--- YOUR ASSIGNMENT ---
The response must consist of the lines below from the one with "let freq := freq.modify ch 0 (· - 1)" through the one with "def unique_string_detect1 (st", exactly as they appear and with both ends kept.

(Collected data)
▼

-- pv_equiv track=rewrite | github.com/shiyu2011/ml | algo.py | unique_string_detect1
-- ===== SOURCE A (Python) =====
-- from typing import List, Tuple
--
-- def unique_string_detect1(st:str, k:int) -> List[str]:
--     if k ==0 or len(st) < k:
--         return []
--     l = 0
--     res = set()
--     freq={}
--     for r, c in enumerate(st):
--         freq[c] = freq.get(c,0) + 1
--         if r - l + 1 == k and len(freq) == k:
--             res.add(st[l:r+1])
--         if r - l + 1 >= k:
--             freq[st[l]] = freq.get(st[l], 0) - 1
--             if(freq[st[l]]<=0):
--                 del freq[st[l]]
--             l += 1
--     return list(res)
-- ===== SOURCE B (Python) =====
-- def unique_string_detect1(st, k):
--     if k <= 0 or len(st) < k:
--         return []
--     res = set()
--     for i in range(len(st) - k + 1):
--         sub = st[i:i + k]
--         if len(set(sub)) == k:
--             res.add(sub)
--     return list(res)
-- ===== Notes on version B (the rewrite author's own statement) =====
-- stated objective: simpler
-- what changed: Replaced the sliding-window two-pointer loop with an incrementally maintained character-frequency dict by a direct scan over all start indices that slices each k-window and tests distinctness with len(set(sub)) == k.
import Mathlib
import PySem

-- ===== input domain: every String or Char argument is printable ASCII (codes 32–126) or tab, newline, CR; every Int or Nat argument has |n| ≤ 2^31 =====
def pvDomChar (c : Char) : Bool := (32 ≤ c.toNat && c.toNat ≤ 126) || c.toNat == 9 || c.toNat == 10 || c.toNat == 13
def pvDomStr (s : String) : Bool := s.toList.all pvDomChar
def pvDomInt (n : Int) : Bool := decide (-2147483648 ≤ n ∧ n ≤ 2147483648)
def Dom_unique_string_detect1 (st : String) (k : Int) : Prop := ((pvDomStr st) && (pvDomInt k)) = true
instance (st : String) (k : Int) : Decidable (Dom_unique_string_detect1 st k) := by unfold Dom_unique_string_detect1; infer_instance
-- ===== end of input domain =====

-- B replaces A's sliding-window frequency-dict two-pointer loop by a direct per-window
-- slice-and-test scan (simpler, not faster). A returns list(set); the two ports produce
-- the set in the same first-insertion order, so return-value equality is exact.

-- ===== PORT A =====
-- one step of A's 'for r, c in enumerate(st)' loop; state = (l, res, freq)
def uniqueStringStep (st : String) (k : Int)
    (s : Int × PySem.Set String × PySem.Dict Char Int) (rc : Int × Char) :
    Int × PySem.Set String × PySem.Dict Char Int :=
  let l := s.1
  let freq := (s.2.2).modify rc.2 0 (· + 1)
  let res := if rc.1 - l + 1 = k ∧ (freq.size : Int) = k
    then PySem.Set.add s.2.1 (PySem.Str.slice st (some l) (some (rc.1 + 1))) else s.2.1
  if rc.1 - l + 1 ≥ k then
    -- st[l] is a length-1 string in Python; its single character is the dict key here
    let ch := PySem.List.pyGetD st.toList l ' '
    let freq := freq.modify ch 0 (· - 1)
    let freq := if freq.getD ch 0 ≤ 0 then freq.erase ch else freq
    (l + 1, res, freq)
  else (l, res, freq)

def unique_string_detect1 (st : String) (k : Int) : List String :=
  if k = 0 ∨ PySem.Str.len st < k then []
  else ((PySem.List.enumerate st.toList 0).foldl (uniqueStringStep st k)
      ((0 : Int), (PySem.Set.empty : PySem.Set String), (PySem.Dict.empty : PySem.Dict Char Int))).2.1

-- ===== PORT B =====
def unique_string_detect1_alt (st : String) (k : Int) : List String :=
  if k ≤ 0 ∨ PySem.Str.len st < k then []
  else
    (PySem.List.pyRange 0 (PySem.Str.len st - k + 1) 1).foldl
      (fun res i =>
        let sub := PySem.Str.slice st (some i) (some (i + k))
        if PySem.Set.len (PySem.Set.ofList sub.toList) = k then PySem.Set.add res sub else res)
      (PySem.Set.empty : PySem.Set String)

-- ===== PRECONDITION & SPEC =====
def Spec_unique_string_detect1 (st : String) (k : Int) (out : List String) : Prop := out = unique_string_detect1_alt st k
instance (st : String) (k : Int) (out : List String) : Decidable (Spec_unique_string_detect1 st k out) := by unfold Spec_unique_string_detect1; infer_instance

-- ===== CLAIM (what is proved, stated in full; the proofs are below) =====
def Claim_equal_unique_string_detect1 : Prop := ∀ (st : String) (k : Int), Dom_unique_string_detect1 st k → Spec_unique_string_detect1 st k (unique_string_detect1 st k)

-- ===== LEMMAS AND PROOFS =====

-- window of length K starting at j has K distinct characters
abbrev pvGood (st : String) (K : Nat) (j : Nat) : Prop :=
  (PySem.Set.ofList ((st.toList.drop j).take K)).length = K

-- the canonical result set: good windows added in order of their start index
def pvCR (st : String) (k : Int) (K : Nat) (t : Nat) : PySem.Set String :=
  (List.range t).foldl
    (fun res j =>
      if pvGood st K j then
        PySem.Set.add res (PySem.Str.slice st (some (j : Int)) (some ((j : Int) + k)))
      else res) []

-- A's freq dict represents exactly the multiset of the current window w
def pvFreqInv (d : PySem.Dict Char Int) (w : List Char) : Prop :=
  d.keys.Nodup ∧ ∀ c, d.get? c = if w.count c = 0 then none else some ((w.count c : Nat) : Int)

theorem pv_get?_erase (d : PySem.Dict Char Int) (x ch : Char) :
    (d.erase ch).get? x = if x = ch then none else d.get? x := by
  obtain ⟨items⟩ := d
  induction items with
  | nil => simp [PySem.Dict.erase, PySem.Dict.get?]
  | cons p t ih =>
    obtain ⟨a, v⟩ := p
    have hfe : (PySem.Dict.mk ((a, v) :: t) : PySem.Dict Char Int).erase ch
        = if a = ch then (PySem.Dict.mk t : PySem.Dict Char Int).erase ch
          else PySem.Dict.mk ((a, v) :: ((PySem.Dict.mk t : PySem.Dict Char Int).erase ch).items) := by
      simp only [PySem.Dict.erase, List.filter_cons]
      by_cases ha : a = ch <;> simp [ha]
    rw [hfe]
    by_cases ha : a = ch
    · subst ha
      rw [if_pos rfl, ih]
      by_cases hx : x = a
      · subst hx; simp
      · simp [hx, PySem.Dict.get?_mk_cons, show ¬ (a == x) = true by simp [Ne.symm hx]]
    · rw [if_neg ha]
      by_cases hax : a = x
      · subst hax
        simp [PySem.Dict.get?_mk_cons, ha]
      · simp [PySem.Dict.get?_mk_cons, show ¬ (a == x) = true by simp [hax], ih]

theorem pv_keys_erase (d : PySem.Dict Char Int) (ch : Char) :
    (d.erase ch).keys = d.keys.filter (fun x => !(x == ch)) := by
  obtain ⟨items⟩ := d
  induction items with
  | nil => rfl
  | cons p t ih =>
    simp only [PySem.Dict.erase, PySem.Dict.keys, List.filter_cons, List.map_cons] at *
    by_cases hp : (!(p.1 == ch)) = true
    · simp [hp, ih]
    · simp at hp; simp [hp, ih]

▲

--- ANSWER TO THIS TASK ---
    let freq := freq.modify ch 0 (· - 1)
    let freq := if freq.getD ch 0 ≤ 0 then freq.erase ch else freq
    (l + 1, res, freq)
  else (l, res, freq)

def unique_string_detect1 (st : String) (k : Int) : List String :=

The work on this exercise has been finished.